# Manually rotate diesel



## bc8774 (Mar 5, 2015)

Hey fellas, wondering how to manually rotate the engine on a john Deere 4030. Need to find TDC on injection pump. Thanks


----------



## jhngardner367 (Apr 5, 2011)

When you do,be very careful!
Make sure the fuel is shut off !
Use a type of tool that will ratchet,in case the engine fires!


----------



## sixbales (May 18, 2011)

Find a socket that fits the nut on the crankshaft pulley. Then feed extensions through the crankshaft hole (where the front-mount hydraulic pump drive shaft would go).
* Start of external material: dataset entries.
-- pv_equiv track=rewrite | github.com/FloBoticsTech/Ventus-1 | GUI/API/main.py | two2dec
-- ===== SOURCE A (Python) =====
-- def two2dec(s):
--     int_value = int(s, base=16)
--     bin_value = bin(int_value)
--     s = str(bin_value)[2:]
--     if len(s) != 8:
--         num = 8 - len(s)
--         s = '0'*num + s
--     if s[0] == '1':
--         return -1 * (int(''.join('1' if x == '0' else '0' for x in s), 2) + 1)
--     else:
--         return int(s, 2)
-- ===== SOURCE B (Python) =====
-- def two2dec(s):
--     v = int(s, base=16)
--     if v < 0:
--         raise ValueError("not a two's-complement hex encoding: " + s)
--     if v < 128:
--         return v
--     return v - (1 << v.bit_length())
-- ===== Notes on version B (the rewrite author's own statement) =====
-- stated objective: simpler
-- what changed: Replaces A's binary-string formatting, zero-padding and char-by-char complementing with a purely arithmetic closed form: v when v < 128, else v - 2**v.bit_length(); sign-prefixed (negative-parsing) hex input is rejected with ValueError.
-- outside the precondition, e.g. on two2dec('-20'): A returns 32, B raises ValueError
import Mathlib
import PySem

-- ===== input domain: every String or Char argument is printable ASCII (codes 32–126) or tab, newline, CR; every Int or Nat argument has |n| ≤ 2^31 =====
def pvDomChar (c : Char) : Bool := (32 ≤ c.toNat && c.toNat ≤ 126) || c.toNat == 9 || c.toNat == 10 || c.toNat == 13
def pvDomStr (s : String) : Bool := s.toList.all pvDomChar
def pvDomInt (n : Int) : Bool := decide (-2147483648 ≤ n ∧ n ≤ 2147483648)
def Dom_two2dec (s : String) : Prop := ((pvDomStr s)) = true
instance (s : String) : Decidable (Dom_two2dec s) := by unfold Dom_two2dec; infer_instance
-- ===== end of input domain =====

-- B replaces A's binary-string formatting, padding and char-complementing with the arithmetic
-- closed form "v if v < 128 else v - (1 << v.bit_length())" (objective: simpler); like A on most
-- negative parses, B raises ValueError on every sign-prefixed (negative-parsing) hex string.


-- ===== PORT A =====
-- int(x, 2) ported by hand: on every argument A passes to int(.,2) on an input admitted by
-- Pre_ — a nonempty string of binary digits — this computes exactly Python's value.
def binVal (cs : List Char) : Int :=
  cs.foldl (fun a c => 2 * a + (if c = '1' then 1 else 0)) 0

def two2dec (s : String) : Int :=
  match PySem.Int.ofStrBase? s 16 with
  | none => 0        -- int(s, 16) raised ValueError: excluded by Pre_
  | some intValue =>
    -- s = str(bin(int_value))[2:]
    let s1 := PySem.List.slice (PySem.Int.pyBin intValue).toList (some 2) none
    -- if len(s) != 8: s = '0'*(8 - len(s)) + s
    let s2 := if s1.length ≠ 8 then PySem.List.pyRepeat ['0'] (8 - (s1.length : Int)) ++ s1 else s1
    match PySem.List.pyGet? s2 0 with
    | none => 0      -- s[0] IndexError (never reached: s2 is nonempty)
    | some c =>
      if c = '1' then -1 * (binVal (s2.map (fun x => if x = '0' then '1' else '0')) + 1)
      else binVal s2 -- int(s, 2); where Python raises ValueError instead, Pre_ excludes the input

-- ===== PORT B =====
def two2dec_alt (s : String) : Int :=
  match PySem.Int.ofStrBase? s 16 with
  | none => 0        -- int(s, 16) raised ValueError: excluded by Pre_
  | some v =>
    if v < 0 then 0  -- B raises ValueError here: excluded by Pre_
    else if v < 128 then v else v - (1 <<< PySem.Int.bitLength v)

-- ===== PRECONDITION & SPEC =====
-- Pre_ admits exactly the hex strings parsing to a nonnegative value. It excludes sign-prefixed
-- (negative-parsing) hex strings, which are not two's-complement byte encodings: A raises
-- ValueError on almost all of them, and on the few where its zero-padding accidentally rebuilds
-- a parseable binary prefix (v in [-63,-32]) its returned value |v| is an implementation
-- accident no caller could rely on; B raises ValueError on all of them.
def Pre_two2dec (s : String) : Prop :=
  (PySem.Int.ofStrBase? s 16).isSome = true ∧ 0 ≤ (PySem.Int.ofStrBase? s 16).getD 0
instance (s : String) : Decidable (Pre_two2dec s) := by unfold Pre_two2dec; infer_instance
def pvWitness_two2dec : String := "ff"

def Spec_two2dec (s : String) (out : Int) : Prop := out = two2dec_alt s
instance (s : String) (out : Int) : Decidable (Spec_two2dec s out) := by unfold Spec_two2dec; infer_instance

-- ===== CLAIM (what is proved, stated in full; the proofs are below) =====
def Claim_equal_two2dec : Prop := ∀ (s : String), Dom_two2dec s → Pre_two2dec s → Spec_two2dec s (two2dec s)

-- ===== LEMMAS AND PROOFS =====

theorem binVal_foldl (cs : List Char) (a : Int) :
    cs.foldl (fun a c => 2 * a + (if c = '1' then 1 else 0)) a
      = a * 2 ^ cs.length + binVal cs := by
  induction cs generalizing a with
  | nil => simp [binVal]
  | cons c t ih =>
    simp only [List.foldl_cons, List.length_cons, binVal]
    rw [ih, ih]
    ring

theorem binVal_cons (c : Char) (cs : List Char) :
    binVal (c :: cs) = (if c = '1' then 1 else 0) * 2 ^ cs.length + binVal cs := by
  rw [show binVal (c :: cs)
        = cs.foldl (fun a c => 2 * a + (if c = '1' then 1 else 0))
            (2 * 0 + (if c = '1' then 1 else 0)) from rfl,
      binVal_foldl]
  ring

theorem binVal_append (xs ys : List Char) :
    binVal (xs ++ ys) = binVal xs * 2 ^ ys.length + binVal ys := by
  simp only [binVal, List.foldl_append]
  rw [binVal_foldl]
  rfl

theorem binVal_replicate_zero (k : Nat) : binVal (List.replicate k '0') = 0 := by
  induction k with
  | zero => rfl
  | succ n ih => rw [List.replicate_succ, binVal_cons]; simp [ih]

theorem binVal_flip (cs : List Char) (h : ∀ c ∈ cs, c = '0' ∨ c = '1') :
    binVal (cs.map (fun x => if x = '0' then '1' else '0'))
      = 2 ^ cs.length - 1 - binVal cs := by
  induction cs with
  | nil => simp [binVal]
  | cons c t ih =>
    rw [List.map_cons, binVal_cons, binVal_cons,
      ih (fun c hc => h c (List.mem_cons_of_mem _ hc))]
    rcases h c List.mem_cons_self with hc | hc <;>
      simp [hc, List.length_cons, pow_succ] <;> ring

theorem toDigitsCore_two_eq (fuel : Nat) : ∀ (n : Nat) (acc : List Char), n < fuel → 0 < n →
    Nat.toDigitsCore 2 fuel n acc = ((Nat.digits 2 n).map Nat.digitChar).reverse ++ acc := by
  induction fuel with
  | zero => intro n acc h; omega
  | succ f ih =>
    intro n acc h hn
    rw [Nat.digits_def' (by norm_num : 1 < 2) hn]
    simp only [Nat.toDigitsCore, List.map_cons, List.reverse_cons]
    by_cases h2 : n / 2 = 0
    · rw [if_pos h2, h2]
      simp
    · rw [if_neg h2, ih (n / 2) _ (by omega) (by omega)]
      simp

theorem toDigits_two_eq (n : Nat) (hn : 0 < n) :
    Nat.toDigits 2 n = ((Nat.digits 2 n).map Nat.digitChar).reverse := by
  rw [show Nat.toDigits 2 n = Nat.toDigitsCore 2 (n + 1) n [] from rfl,
    toDigitsCore_two_eq (n + 1) n [] (by omega) hn]
  simp

theorem bitLength_eq_digits_len (n : Nat) :
    PySem.Int.bitLength (n : Int) = (Nat.digits 2 n).length := by
  induction n using Nat.strong_induction_on with
  | _ n ih =>
    by_cases hn : n = 0
    · subst hn; decide
    · rw [PySem.Int.bitLength_natCast (by omega), Nat.digits_def' (by norm_num : 1 < 2) (by omega),
        List.length_cons, ih (n / 2) (by omega)]

theorem binVal_digits (L : List Nat) (h : ∀ d ∈ L, d < 2) :
    binVal ((L.map Nat.digitChar).reverse) = (Nat.ofDigits 2 L : Nat) := by
  induction L with
  | nil => simp [binVal]
  | cons d t ih =>
    rw [List.map_cons, List.reverse_cons, binVal_append,
      ih (fun d hd => h d (List.mem_cons_of_mem _ hd)), Nat.ofDigits_cons]
    have hd : d = 0 ∨ d = 1 := by have := h d List.mem_cons_self; omega
    rcases hd with hd | hd <;> subst hd <;>
      simp [binVal, Nat.digitChar] <;> push_cast <;> ring

theorem toDigits_two_binary (n : Nat) (hn : 0 < n) :
    ∀ c ∈ Nat.toDigits 2 n, c = '0' ∨ c = '1' := by
  rw [toDigits_two_eq n hn]
  intro c hc
  rw [List.mem_reverse, List.mem_map] at hc
  obtain ⟨d, hd, rfl⟩ := hc
  have := Nat.digits_lt_base (by norm_num) hd
  interval_cases d <;> simp [Nat.digitChar]

theorem toDigits_two_head (n : Nat) (hn : 0 < n) :
    ∃ t, Nat.toDigits 2 n = '1' :: t := by
  rw [toDigits_two_eq n hn]
  have hne : Nat.digits 2 n ≠ [] := Nat.digits_ne_nil_iff_ne_zero.mpr (by omega)
  have hne2 : (Nat.digits 2 n).map Nat.digitChar ≠ [] := by simpa using hne
  refine ⟨((Nat.digits 2 n).map Nat.digitChar).dropLast.reverse, ?_⟩
  rw [← List.dropLast_append_getLast hne2, List.reverse_append]
  have hlast : ((Nat.digits 2 n).map Nat.digitChar).getLast hne2 = '1' := by
    rw [List.getLast_map]
    have h1 := Nat.getLast_digit_ne_zero 2 (show n ≠ 0 by omega)
    have h2 := Nat.digits_lt_base (by norm_num) (List.getLast_mem hne)
    have : (Nat.digits 2 n).getLast hne = 1 := by omega
    rw [this]; decide
  rw [hlast]
  simp

theorem toDigits_two_len (n : Nat) (hn : 0 < n) :
    (Nat.toDigits 2 n).length = (Nat.digits 2 n).length := by
  rw [toDigits_two_eq n hn]; simp

theorem binVal_toDigits (n : Nat) (hn : 0 < n) :
    binVal (Nat.toDigits 2 n) = (n : Int) := by
  rw [toDigits_two_eq n hn, binVal_digits _ (fun d hd => Nat.digits_lt_base (by norm_num) hd),
    Nat.ofDigits_digits]

theorem body_eq (v : Int) (hv : 0 ≤ v) :
    (let s1 := PySem.List.slice (PySem.Int.pyBin v).toList (some 2) none
     let s2 := if s1.length ≠ 8 then PySem.List.pyRepeat ['0'] (8 - (s1.length : Int)) ++ s1 else s1
     match PySem.List.pyGet? s2 0 with
     | none => 0
     | some c =>
       if c = '1' then -1 * (binVal (s2.map (fun x => if x = '0' then '1' else '0')) + 1)
       else binVal s2)
      = if v < 128 then v else v - ((1:Int) <<< PySem.Int.bitLength v) := by
  rcases eq_or_lt_of_le hv with h0 | hpos
  · rw [← h0]; decide
  · have hn : 0 < v.toNat := by omega
    have hvn : (v.toNat : Int) = v := Int.toNat_of_nonneg hv
    have hnabs : v.natAbs = v.toNat := by omega
    obtain ⟨t, ht⟩ := toDigits_two_head v.toNat hn
    have hbin := toDigits_two_binary v.toNat hn
    have hval := binVal_toDigits v.toNat hn
    have hlen := toDigits_two_len v.toNat hn
    have hbl : PySem.Int.bitLength v = (Nat.digits 2 v.toNat).length := by
      rw [← hvn]; exact bitLength_eq_digits_len v.toNat
    set L := (Nat.digits 2 v.toNat).length with hLd
    have hub : v.toNat < 2 ^ L := by
      have := PySem.Int.lt_two_pow_bitLength v; rwa [hbl, hnabs] at this
    have hlb : 2 ^ (L - 1) ≤ v.toNat := by
      have := PySem.Int.two_pow_bitLength_le v (by omega); rwa [hbl, hnabs] at this
    have hL1 : 1 ≤ L := by
      by_contra h
      have : L = 0 := by omega
      rw [this] at hub; simp at hub; omega
    have hslice : ∀ xs : List Char, PySem.List.slice xs (some 2) = xs.drop (2:Int).toNat :=
      fun xs => PySem.List.slice_from xs (by norm_num)
    simp only [PySem.Int.toList_pyBin, PySem.Int.toBinChars0b, if_neg (by omega : ¬ v < 0),
      hslice]
    simp only [show ((2:Int).toNat) = 2 from rfl, List.drop_succ_cons, List.drop_zero]
    set ds := Nat.toDigits 2 v.toNat with hdsd
    by_cases hc : L < 8
    · have hlen8 : ds.length ≠ 8 := by omega
      have hrep : ((8:Int) - (ds.length : Int)).toNat = (8 - L - 1) + 1 := by omega
      simp only [if_pos hlen8, PySem.List.pyRepeat_singleton, hrep, List.replicate_succ,
        List.cons_append]
      rw [show PySem.List.pyGet? ('0' :: (List.replicate (8 - L - 1) '0' ++ ds)) 0
            = some '0' by simp [pysem]]
      simp only [show ('0' : Char) ≠ '1' by decide, reduceIte]
      rw [show ('0' :: (List.replicate (8 - L - 1) '0' ++ ds))
            = List.replicate ((8 - L - 1) + 1) '0' ++ ds by simp [List.replicate_succ]]
      rw [binVal_append, binVal_replicate_zero, hval]
      have : v < 128 := by
        have h27 : (2:Nat) ^ L ≤ 2 ^ 7 := Nat.pow_le_pow_right (by norm_num) (by omega)
        omega
      rw [if_pos this]
      omega
    · have hs2 : (if ds.length ≠ 8 then
            PySem.List.pyRepeat ['0'] (8 - (ds.length : Int)) ++ ds else ds) = ds := by
        by_cases h8 : ds.length = 8
        · simp [h8]
        · have : ((8:Int) - (ds.length : Int)).toNat = 0 := by omega
          simp [h8, PySem.List.pyRepeat_singleton, this]
      rw [hs2]
      rw [ht, show PySem.List.pyGet? ('1' :: t) 0 = some '1' by simp [pysem]]
      simp only [reduceIte]
      rw [← ht, binVal_flip ds hbin, hval, hlen]
      have hge : ¬ v < 128 := by
        have h27 : (2:Nat) ^ 7 ≤ 2 ^ (L - 1) := Nat.pow_le_pow_right (by norm_num) (by omega)
        omega
      rw [if_neg hge, hbl, Int.shiftLeft_eq, ← hvn]
      ring_nf
      simp

-- ===== VERDICT (by name: the statement is the Claim_ definition above) =====
theorem two2dec_spec : Claim_equal_two2dec := by
  intro s _ hpre
  unfold Spec_two2dec
  unfold two2dec two2dec_alt
  cases hp : PySem.Int.ofStrBase? s 16 with
  | none =>
    rw [Pre_two2dec, hp] at hpre
  | some v =>
    unfold Pre_two2dec at hpre
    rw [hp] at hpre
    simp only [Option.isSome_some, Option.getD_some] at hpre
    have hv : 0 ≤ v := hpre.2
    simp only [if_neg (by omega : ¬ v < 0)]
    exact body_eq v hv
Put a ratchet on the end. Turn the engine clockwise.


----------



## bc8774 (Mar 5, 2015)

There is an existing hydraulic pump attached to the crankshaft pulley. No place to put a socket.


----------



## bc8774 (Mar 5, 2015)

Manually rotated crank shaft with roosa master fuel injection pump timing window removed. Single fixed line and single line on rotating piece. They now line up. Is this the indication for TDC?


----------



## Fedup (Feb 25, 2014)

Not necessarily. Look for a small cover plate on the bell housing, probably on the right side. That's where it's shown in my 30 series book. Under it will be an access hole to view a portion of the flywheel, and a pointer. There should also be a strip of timing degree marks visible through the opening whenever the crankshaft is near/at TDC on #1.


----------